▶ **Your goal**
From the entries below, return exactly the lines beginning at the one that contains "else pvLoopA n.toNat 1 2 0 0 answer" and ending at the one that contains "rw [pvLoopA, pvLoopA]", both of them included, and only those lines.

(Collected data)

------

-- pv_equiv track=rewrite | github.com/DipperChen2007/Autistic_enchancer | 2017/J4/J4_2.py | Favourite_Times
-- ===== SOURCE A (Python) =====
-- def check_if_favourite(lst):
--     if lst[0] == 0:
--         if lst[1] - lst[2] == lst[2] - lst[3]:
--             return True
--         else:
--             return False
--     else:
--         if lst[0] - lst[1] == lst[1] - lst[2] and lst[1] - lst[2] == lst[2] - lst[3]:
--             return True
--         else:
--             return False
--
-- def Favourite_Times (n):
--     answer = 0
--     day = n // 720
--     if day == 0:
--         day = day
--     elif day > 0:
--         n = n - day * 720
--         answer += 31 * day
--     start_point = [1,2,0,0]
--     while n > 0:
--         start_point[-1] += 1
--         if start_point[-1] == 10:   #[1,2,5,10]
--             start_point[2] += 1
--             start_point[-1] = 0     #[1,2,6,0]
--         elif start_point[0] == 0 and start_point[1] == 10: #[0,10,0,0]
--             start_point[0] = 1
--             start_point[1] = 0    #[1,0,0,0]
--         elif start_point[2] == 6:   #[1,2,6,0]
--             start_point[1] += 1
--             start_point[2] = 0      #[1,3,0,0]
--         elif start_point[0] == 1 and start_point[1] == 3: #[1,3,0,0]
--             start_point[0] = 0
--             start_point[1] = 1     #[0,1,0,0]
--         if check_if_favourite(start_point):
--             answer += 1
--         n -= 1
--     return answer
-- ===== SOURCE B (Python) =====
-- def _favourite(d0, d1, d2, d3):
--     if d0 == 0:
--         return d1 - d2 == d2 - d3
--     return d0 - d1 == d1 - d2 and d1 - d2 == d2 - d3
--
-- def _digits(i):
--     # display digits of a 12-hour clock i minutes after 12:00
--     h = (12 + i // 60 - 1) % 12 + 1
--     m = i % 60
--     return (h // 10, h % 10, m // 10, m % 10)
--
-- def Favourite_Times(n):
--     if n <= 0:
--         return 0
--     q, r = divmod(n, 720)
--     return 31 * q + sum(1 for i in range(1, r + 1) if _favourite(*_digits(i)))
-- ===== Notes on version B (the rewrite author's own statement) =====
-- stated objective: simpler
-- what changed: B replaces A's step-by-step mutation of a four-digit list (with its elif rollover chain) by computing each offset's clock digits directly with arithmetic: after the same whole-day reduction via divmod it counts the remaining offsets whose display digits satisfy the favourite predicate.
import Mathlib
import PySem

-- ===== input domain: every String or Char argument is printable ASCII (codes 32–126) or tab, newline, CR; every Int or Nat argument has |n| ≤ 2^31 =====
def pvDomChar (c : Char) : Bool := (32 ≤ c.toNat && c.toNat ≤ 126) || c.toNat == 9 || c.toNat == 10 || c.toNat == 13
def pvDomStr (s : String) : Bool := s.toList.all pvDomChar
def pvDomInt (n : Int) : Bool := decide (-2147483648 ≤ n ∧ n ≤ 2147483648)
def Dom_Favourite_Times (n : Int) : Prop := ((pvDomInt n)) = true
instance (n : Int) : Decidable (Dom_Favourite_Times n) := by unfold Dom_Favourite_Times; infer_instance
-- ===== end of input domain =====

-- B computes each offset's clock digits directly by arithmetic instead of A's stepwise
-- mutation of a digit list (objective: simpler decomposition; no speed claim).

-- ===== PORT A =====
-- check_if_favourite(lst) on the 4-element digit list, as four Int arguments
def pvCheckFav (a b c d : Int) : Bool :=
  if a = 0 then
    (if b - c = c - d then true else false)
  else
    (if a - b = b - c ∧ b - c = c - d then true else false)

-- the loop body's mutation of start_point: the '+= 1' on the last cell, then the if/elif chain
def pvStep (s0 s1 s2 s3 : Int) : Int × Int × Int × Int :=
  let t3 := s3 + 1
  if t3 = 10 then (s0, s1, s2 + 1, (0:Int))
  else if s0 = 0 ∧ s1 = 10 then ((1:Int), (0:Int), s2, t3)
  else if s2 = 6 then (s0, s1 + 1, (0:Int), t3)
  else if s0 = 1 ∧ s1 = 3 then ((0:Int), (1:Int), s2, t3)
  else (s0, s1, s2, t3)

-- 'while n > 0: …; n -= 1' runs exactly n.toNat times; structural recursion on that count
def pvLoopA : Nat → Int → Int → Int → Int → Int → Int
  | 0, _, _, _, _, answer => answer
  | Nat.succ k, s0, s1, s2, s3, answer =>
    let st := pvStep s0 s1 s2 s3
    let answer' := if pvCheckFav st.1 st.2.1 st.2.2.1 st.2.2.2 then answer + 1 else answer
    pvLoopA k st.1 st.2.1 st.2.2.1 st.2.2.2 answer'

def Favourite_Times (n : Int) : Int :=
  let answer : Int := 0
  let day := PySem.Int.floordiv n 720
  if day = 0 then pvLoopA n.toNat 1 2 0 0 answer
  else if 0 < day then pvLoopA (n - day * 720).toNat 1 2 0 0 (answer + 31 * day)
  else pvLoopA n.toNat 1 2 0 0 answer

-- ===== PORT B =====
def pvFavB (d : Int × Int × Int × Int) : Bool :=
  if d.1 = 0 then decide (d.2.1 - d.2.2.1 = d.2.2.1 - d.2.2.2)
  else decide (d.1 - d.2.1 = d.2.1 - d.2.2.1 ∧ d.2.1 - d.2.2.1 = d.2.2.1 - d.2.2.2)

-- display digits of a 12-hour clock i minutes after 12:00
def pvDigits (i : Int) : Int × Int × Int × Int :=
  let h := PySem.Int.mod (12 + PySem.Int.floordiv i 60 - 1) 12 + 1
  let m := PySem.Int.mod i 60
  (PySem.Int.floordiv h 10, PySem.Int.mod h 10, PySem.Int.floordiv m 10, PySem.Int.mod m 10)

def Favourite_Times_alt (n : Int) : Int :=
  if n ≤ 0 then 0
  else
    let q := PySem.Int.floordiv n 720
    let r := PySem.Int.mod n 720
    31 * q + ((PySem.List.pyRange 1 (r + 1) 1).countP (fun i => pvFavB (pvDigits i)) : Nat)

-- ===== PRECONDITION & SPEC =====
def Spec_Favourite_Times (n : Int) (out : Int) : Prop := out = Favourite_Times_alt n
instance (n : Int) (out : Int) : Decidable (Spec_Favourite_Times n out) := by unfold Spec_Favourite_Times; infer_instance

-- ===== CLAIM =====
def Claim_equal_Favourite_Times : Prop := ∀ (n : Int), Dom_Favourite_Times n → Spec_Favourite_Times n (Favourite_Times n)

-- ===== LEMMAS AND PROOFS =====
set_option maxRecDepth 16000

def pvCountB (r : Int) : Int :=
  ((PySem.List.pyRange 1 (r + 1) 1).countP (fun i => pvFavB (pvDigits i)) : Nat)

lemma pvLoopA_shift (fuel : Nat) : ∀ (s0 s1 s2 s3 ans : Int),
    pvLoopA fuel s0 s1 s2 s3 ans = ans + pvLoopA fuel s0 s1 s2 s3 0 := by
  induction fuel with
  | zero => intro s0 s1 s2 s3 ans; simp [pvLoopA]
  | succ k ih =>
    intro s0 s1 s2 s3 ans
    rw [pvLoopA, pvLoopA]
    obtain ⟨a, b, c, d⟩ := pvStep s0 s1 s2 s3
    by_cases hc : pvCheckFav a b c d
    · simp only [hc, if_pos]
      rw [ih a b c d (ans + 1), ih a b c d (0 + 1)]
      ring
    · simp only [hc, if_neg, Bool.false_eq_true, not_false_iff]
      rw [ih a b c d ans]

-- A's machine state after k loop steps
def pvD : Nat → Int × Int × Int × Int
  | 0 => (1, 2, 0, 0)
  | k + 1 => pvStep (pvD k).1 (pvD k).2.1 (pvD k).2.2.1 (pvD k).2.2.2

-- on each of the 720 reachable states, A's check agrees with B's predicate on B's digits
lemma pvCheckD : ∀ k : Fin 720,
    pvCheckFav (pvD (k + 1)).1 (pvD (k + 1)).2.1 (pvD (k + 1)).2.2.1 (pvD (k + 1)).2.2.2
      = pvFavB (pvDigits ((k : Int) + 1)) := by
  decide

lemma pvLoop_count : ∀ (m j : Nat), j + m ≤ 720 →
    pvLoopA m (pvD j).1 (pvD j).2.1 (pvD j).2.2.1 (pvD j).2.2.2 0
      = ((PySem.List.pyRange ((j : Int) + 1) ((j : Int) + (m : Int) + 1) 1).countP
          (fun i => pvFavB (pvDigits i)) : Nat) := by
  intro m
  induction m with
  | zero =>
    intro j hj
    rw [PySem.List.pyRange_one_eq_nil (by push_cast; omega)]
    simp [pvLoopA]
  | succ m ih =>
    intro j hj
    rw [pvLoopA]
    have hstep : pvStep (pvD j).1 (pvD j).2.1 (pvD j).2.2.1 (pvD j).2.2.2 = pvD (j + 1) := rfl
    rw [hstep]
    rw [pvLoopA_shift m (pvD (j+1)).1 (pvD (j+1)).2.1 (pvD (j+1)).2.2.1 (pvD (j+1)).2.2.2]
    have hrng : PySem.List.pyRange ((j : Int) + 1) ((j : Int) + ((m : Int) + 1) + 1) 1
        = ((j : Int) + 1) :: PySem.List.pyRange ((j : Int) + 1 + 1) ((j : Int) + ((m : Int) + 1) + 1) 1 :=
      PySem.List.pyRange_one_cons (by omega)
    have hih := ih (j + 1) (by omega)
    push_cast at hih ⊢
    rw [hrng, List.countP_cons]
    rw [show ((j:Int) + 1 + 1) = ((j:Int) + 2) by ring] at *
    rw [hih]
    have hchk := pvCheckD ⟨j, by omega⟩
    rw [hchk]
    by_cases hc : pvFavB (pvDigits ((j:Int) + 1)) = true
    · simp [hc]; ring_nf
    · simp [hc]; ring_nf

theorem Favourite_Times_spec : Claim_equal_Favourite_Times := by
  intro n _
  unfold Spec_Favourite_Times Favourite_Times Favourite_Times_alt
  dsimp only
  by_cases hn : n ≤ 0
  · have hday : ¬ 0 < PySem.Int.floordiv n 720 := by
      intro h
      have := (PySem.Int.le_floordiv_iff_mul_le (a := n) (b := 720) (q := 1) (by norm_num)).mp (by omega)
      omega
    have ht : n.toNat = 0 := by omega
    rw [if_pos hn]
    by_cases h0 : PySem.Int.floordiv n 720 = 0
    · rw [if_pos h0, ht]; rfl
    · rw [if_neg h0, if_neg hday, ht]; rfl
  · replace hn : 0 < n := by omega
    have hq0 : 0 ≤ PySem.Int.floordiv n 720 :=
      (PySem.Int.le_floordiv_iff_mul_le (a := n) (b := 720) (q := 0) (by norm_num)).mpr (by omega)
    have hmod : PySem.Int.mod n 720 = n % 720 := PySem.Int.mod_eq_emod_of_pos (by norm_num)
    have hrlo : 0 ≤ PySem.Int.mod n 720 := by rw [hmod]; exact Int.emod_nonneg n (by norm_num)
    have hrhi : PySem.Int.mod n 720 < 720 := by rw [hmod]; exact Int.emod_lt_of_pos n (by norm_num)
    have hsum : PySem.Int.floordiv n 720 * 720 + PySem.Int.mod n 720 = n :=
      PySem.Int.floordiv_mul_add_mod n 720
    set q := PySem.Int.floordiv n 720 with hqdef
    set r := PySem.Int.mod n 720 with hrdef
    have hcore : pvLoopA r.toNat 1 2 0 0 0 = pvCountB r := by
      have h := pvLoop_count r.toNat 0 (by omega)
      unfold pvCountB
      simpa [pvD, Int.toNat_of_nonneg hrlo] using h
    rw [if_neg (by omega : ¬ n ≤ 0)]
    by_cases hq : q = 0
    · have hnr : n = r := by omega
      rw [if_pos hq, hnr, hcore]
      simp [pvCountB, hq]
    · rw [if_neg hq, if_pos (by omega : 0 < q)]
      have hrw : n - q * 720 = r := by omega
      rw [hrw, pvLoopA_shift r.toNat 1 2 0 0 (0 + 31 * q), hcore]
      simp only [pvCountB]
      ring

------

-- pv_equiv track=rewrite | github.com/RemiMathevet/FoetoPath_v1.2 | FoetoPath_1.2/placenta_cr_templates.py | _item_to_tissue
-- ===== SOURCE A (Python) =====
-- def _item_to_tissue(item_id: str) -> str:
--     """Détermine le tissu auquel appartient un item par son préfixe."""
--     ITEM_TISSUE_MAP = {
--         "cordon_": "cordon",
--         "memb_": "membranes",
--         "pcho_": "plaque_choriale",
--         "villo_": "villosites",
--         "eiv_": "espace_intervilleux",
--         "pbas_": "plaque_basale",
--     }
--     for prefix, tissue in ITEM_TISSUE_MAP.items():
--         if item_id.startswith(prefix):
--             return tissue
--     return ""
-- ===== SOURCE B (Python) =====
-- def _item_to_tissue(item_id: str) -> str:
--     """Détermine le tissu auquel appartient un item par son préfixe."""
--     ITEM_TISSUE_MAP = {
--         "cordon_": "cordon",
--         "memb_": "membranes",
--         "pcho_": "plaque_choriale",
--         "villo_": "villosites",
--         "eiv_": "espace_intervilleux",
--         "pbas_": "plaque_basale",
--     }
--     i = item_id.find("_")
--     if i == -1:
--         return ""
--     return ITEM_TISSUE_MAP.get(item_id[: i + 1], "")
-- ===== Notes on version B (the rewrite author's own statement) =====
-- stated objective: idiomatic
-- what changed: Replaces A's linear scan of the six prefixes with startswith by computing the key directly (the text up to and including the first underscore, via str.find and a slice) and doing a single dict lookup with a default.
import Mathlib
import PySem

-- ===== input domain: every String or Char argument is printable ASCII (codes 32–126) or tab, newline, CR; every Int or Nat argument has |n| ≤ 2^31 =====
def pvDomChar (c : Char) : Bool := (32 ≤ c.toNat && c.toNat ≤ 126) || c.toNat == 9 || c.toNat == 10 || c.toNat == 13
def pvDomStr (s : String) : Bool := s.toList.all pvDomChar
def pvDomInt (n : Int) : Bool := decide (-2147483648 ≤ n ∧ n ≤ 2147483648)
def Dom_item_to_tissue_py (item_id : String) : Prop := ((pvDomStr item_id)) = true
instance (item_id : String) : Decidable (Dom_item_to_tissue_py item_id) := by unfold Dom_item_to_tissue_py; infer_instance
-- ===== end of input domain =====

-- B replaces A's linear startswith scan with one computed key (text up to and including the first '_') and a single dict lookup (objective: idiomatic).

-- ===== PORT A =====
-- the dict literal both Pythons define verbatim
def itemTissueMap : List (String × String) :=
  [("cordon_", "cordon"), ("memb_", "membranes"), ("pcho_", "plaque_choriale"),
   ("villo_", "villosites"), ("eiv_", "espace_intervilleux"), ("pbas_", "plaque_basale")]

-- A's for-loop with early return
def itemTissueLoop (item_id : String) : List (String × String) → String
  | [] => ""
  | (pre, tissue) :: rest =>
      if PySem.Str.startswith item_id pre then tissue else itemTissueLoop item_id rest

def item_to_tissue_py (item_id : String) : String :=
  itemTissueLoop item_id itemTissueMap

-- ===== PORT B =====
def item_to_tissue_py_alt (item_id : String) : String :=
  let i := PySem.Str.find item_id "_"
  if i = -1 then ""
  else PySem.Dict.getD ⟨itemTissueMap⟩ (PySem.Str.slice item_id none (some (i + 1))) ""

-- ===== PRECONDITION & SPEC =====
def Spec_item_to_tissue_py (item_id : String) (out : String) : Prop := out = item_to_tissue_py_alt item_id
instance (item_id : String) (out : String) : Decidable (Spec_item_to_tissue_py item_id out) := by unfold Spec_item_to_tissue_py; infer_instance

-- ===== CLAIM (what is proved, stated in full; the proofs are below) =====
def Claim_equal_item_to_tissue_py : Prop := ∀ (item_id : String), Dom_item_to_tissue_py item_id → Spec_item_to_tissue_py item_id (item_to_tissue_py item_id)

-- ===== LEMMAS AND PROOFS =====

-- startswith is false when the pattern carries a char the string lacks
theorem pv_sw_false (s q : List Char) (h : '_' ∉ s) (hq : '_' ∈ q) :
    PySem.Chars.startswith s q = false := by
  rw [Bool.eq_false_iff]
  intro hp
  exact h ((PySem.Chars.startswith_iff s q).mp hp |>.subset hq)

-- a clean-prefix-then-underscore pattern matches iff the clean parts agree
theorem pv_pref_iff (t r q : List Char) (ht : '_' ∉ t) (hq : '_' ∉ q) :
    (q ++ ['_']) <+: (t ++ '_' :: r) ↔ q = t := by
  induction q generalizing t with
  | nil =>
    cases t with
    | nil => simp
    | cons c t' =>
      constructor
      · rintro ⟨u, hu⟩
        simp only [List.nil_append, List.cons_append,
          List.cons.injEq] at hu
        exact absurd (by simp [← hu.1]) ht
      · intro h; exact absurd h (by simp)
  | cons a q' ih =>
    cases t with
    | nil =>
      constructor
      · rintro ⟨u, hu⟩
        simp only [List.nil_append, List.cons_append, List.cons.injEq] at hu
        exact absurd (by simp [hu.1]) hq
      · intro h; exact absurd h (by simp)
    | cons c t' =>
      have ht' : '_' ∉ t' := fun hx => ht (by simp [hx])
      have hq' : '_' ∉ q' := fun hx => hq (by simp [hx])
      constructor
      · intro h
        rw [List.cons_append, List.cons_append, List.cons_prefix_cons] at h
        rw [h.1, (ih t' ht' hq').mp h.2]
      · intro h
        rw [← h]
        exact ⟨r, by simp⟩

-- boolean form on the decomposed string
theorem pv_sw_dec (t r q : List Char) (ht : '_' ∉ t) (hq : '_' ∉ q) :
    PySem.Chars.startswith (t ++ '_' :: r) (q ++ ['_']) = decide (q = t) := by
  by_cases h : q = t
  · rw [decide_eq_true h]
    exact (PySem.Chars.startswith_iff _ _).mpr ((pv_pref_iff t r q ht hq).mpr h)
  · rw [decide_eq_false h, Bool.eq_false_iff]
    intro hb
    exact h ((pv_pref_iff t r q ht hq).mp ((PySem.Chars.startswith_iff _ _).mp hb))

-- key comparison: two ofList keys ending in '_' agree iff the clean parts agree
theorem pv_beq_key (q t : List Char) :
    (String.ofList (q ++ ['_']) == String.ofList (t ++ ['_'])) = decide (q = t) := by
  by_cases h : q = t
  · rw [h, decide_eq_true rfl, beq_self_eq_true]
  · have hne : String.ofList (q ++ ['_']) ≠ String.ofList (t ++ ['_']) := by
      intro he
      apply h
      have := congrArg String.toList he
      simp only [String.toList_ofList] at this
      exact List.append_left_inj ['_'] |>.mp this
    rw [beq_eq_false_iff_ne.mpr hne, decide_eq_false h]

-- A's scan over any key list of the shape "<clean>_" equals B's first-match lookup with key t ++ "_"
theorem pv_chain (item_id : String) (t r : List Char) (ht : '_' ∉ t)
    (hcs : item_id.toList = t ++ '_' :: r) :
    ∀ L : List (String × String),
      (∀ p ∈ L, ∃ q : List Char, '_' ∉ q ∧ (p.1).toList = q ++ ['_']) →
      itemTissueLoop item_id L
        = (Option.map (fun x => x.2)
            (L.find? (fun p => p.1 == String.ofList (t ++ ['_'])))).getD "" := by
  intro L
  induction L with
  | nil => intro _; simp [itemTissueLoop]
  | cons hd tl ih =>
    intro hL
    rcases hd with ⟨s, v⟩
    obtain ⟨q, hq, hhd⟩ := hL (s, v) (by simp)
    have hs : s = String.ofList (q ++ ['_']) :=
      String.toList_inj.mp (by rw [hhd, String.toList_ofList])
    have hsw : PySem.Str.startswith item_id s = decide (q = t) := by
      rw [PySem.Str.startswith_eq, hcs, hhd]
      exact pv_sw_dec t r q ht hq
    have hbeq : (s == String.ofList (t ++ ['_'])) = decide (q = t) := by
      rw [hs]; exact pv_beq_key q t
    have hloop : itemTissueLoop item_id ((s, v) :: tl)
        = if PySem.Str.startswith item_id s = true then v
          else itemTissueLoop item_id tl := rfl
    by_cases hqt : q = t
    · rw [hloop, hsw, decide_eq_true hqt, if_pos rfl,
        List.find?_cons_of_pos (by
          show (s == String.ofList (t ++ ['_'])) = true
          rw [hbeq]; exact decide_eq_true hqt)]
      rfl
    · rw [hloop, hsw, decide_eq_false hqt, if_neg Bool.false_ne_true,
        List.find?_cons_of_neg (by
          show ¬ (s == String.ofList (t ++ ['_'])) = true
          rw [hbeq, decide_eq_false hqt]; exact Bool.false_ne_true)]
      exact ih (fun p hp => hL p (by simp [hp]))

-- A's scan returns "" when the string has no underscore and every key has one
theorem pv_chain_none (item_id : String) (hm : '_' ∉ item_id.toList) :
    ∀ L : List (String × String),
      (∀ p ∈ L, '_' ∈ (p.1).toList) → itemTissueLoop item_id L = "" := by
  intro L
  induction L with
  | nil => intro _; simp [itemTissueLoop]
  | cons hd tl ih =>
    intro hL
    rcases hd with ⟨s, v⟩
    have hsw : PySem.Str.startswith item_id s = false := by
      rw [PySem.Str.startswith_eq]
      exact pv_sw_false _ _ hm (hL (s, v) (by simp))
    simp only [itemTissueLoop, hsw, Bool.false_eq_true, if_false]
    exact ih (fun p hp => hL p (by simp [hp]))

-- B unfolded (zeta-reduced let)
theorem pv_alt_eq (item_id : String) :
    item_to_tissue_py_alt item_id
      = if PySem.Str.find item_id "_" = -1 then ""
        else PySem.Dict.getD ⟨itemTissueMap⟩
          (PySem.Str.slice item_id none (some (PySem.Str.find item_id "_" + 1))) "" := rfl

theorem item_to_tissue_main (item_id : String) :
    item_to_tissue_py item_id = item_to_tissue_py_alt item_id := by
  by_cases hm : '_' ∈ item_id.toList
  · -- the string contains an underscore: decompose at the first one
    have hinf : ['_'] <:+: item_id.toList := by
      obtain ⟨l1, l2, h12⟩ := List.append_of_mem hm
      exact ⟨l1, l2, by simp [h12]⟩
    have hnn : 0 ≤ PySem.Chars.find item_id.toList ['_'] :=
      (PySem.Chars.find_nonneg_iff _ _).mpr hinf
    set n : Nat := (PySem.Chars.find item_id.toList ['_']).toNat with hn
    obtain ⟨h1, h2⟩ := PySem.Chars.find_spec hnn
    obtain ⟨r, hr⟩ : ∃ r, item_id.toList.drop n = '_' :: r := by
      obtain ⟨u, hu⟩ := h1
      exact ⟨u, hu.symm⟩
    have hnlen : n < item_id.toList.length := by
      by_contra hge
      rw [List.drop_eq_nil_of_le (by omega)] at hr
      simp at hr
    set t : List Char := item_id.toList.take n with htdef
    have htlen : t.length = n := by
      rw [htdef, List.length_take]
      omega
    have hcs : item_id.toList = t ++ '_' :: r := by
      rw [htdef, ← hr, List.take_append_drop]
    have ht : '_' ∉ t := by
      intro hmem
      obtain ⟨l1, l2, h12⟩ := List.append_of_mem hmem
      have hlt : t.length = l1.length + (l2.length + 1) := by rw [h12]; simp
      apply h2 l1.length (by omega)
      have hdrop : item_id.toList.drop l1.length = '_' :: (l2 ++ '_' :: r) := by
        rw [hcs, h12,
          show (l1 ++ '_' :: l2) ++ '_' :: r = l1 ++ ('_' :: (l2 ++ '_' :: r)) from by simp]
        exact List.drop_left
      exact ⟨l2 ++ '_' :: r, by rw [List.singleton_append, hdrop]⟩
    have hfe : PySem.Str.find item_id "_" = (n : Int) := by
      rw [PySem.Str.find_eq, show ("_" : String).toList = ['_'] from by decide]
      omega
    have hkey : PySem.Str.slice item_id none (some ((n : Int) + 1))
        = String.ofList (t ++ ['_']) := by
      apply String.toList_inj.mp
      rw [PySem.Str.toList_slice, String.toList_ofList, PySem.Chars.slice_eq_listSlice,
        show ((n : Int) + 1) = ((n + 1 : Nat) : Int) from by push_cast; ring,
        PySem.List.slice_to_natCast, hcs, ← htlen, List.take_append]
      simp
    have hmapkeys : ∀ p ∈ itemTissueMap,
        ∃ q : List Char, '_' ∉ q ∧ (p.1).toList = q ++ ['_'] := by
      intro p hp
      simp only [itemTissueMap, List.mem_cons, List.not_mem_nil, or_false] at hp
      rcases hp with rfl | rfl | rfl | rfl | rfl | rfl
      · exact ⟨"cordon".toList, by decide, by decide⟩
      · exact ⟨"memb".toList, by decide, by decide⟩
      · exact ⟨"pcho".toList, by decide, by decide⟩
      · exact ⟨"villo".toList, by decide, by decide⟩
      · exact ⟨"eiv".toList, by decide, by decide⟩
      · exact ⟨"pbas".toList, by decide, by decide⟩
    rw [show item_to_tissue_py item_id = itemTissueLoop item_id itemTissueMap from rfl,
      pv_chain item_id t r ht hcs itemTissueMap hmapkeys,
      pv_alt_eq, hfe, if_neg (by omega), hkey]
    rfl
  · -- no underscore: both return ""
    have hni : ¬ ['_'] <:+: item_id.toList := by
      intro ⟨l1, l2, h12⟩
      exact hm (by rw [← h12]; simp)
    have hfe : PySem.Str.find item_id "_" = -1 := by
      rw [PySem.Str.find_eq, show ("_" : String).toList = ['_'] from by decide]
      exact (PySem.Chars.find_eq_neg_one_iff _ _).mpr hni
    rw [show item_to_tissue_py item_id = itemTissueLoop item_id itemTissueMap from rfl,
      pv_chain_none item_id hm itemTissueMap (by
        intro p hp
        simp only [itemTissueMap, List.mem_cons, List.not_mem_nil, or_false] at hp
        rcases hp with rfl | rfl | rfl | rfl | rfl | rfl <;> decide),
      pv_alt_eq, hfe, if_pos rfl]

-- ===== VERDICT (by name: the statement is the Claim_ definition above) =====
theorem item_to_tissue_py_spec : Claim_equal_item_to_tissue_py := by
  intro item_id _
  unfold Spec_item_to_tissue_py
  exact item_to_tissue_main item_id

------

▶ **Response area**
  else pvLoopA n.toNat 1 2 0 0 answer

-- ===== PORT B =====
def pvFavB (d : Int × Int × Int × Int) : Bool :=
  if d.1 = 0 then decide (d.2.1 - d.2.2.1 = d.2.2.1 - d.2.2.2)
  else decide (d.1 - d.2.1 = d.2.1 - d.2.2.1 ∧ d.2.1 - d.2.2.1 = d.2.2.1 - d.2.2.2)

-- display digits of a 12-hour clock i minutes after 12:00
def pvDigits (i : Int) : Int × Int × Int × Int :=
  let h := PySem.Int.mod (12 + PySem.Int.floordiv i 60 - 1) 12 + 1
  let m := PySem.Int.mod i 60
  (PySem.Int.floordiv h 10, PySem.Int.mod h 10, PySem.Int.floordiv m 10, PySem.Int.mod m 10)

def Favourite_Times_alt (n : Int) : Int :=
  if n ≤ 0 then 0
  else
    let q := PySem.Int.floordiv n 720
    let r := PySem.Int.mod n 720
    31 * q + ((PySem.List.pyRange 1 (r + 1) 1).countP (fun i => pvFavB (pvDigits i)) : Nat)

-- ===== PRECONDITION & SPEC =====
def Spec_Favourite_Times (n : Int) (out : Int) : Prop := out = Favourite_Times_alt n
instance (n : Int) (out : Int) : Decidable (Spec_Favourite_Times n out) := by unfold Spec_Favourite_Times; infer_instance

-- ===== CLAIM =====
def Claim_equal_Favourite_Times : Prop := ∀ (n : Int), Dom_Favourite_Times n → Spec_Favourite_Times n (Favourite_Times n)

-- ===== LEMMAS AND PROOFS =====
set_option maxRecDepth 16000

def pvCountB (r : Int) : Int :=
  ((PySem.List.pyRange 1 (r + 1) 1).countP (fun i => pvFavB (pvDigits i)) : Nat)

lemma pvLoopA_shift (fuel : Nat) : ∀ (s0 s1 s2 s3 ans : Int),
    pvLoopA fuel s0 s1 s2 s3 ans = ans + pvLoopA fuel s0 s1 s2 s3 0 := by
  induction fuel with
  | zero => intro s0 s1 s2 s3 ans; simp [pvLoopA]
  | succ k ih =>
    intro s0 s1 s2 s3 ans
    rw [pvLoopA, pvLoopA]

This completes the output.